EXERCISE INSTRUCTIONS:
Look below for lines that hold the string "what" and copy each one.

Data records
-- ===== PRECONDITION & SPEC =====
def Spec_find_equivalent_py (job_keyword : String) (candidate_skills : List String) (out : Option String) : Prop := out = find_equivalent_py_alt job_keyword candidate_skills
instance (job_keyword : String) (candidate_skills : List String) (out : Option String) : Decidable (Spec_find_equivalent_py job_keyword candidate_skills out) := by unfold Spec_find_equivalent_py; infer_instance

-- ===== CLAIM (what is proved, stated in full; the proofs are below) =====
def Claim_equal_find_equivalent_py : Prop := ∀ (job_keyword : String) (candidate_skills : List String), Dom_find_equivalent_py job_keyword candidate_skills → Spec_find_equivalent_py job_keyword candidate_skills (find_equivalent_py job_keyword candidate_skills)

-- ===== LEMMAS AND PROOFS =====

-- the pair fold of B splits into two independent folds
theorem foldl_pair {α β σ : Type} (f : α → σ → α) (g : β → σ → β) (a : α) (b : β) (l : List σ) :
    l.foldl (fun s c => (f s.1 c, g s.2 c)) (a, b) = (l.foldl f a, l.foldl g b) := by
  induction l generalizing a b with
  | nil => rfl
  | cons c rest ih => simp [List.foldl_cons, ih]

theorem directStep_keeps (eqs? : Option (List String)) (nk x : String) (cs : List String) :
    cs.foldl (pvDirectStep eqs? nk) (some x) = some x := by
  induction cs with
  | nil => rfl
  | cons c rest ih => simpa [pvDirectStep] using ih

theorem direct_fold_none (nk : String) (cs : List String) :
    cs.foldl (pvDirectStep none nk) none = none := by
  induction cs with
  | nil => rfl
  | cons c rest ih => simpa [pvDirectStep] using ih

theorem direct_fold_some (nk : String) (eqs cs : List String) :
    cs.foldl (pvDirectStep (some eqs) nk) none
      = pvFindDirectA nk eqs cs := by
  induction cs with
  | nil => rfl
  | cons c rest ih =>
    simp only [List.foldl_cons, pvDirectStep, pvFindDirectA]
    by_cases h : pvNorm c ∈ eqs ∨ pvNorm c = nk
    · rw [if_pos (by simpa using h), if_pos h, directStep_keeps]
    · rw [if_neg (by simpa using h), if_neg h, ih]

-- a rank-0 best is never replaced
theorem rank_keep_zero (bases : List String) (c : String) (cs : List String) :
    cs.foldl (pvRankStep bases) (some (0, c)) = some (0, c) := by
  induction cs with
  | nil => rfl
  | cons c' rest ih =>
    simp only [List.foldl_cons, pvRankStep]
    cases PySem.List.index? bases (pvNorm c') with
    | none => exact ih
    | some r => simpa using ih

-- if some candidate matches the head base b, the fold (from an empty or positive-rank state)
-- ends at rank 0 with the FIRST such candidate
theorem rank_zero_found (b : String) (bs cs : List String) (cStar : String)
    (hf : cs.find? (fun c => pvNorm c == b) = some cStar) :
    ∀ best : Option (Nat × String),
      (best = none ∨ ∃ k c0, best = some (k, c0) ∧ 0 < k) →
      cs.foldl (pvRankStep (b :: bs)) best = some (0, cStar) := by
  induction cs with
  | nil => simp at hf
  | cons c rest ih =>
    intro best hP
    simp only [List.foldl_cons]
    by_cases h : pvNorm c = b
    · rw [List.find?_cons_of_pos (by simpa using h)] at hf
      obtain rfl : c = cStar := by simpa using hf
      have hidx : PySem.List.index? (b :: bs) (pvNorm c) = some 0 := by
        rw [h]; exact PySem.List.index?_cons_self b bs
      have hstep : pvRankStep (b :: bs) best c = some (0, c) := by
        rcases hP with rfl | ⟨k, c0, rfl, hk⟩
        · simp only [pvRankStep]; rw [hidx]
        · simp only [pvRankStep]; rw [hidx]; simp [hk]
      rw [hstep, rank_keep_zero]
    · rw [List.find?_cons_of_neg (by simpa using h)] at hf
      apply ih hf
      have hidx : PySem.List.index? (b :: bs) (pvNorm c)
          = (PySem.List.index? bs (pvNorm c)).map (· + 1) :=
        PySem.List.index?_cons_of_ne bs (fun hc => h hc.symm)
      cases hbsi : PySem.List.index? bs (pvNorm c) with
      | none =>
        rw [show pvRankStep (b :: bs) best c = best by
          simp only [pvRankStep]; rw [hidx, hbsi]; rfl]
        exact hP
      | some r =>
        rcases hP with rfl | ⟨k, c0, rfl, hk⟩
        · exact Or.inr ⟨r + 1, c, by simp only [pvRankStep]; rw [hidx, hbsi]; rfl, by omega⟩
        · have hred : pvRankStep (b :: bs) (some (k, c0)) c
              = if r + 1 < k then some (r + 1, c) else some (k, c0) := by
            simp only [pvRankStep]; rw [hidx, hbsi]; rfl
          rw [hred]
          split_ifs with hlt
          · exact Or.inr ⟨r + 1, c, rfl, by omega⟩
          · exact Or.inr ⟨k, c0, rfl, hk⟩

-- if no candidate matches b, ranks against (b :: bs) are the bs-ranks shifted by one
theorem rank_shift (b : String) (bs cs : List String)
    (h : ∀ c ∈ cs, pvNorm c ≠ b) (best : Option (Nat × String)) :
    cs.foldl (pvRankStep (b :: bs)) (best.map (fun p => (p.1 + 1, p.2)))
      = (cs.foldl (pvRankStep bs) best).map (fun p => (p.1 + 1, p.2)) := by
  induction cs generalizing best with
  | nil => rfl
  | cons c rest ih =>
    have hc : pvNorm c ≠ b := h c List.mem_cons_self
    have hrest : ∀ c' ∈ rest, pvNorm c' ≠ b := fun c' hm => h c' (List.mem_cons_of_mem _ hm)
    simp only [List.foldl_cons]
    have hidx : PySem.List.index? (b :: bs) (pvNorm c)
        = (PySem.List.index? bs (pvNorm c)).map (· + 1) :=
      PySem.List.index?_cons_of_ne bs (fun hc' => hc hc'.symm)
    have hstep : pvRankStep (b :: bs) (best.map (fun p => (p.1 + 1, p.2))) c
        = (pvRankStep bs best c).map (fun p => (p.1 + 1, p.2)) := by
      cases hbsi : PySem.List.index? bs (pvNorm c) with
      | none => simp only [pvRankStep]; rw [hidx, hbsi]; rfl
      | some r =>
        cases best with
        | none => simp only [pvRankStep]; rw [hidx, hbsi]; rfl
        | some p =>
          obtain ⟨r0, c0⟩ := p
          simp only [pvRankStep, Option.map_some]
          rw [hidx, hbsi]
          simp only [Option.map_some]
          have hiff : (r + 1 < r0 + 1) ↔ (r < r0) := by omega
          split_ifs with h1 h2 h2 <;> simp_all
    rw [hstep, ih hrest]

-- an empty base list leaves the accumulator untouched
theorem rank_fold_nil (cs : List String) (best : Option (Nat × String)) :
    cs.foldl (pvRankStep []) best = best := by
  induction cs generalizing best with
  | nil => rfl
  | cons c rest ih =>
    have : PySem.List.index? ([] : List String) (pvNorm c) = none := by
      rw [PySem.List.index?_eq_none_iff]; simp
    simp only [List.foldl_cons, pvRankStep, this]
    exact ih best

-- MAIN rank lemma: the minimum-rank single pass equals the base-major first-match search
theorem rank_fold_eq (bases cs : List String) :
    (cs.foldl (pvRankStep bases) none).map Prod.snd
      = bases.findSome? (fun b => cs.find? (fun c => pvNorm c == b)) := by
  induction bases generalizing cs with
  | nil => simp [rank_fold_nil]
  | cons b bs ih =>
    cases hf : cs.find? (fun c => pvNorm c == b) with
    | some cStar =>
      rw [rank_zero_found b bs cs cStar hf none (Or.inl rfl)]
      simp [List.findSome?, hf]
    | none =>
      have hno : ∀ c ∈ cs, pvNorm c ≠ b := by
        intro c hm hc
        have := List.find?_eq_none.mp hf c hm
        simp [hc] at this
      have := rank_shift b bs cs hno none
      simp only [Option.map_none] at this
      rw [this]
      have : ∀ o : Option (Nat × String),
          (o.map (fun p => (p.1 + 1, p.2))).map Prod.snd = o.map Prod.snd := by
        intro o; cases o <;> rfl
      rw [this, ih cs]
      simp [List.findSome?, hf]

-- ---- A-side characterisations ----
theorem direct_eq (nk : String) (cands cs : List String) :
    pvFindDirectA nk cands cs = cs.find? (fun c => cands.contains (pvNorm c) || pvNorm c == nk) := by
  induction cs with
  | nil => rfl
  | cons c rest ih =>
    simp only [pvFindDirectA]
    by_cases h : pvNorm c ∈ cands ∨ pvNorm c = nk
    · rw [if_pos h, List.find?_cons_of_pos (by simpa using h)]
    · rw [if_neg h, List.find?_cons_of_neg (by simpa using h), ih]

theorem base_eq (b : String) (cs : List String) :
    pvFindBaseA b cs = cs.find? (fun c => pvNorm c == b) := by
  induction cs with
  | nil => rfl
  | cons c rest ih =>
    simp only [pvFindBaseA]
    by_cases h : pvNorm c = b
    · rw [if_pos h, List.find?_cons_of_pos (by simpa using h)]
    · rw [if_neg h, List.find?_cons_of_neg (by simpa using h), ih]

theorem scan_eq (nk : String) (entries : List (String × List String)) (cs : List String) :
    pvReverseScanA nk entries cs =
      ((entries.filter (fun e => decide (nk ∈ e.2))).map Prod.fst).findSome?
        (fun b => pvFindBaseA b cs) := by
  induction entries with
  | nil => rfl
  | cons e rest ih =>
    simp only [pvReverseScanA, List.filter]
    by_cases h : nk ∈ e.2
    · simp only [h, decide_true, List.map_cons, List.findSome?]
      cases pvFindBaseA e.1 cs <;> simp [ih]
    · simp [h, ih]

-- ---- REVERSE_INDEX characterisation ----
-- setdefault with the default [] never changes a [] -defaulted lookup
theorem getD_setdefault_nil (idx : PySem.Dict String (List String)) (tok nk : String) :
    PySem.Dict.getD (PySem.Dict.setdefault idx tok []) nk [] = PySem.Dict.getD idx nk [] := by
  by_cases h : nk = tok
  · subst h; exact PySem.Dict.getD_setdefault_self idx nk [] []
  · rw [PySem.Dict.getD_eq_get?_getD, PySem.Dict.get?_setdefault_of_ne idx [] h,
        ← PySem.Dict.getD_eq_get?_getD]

* * *

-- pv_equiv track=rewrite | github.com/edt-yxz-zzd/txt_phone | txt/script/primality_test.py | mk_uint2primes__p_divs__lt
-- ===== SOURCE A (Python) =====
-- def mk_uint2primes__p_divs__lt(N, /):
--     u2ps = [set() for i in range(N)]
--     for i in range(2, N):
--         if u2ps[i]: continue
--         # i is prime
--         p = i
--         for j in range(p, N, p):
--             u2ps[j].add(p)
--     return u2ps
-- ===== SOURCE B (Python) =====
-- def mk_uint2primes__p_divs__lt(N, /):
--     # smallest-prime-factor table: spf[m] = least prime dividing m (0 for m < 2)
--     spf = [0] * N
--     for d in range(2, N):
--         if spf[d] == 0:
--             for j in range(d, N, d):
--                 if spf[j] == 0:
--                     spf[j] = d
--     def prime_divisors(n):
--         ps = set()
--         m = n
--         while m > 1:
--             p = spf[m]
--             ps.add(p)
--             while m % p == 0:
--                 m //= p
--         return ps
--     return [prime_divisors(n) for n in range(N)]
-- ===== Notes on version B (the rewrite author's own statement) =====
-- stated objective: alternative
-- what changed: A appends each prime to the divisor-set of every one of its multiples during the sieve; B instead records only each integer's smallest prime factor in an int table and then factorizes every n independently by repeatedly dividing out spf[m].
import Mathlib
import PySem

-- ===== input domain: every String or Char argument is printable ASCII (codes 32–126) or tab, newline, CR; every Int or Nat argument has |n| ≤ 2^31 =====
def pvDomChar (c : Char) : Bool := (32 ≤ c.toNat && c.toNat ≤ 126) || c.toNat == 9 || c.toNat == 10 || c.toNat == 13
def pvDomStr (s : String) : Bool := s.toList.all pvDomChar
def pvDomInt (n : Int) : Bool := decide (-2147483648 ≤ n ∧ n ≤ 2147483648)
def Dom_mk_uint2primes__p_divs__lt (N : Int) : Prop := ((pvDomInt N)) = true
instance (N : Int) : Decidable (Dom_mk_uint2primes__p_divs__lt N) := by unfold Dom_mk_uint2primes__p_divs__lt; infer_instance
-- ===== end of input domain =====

EXERCISE RESULT:
-- ===== CLAIM (what is proved, stated in full; the proofs are below) =====
-- what changed: A appends each prime to the divisor-set of every one of its multiples during the sieve; B instead records only each integer's smallest prime factor in an int table and then factorizes every n independently by repeatedly dividing out spf[m].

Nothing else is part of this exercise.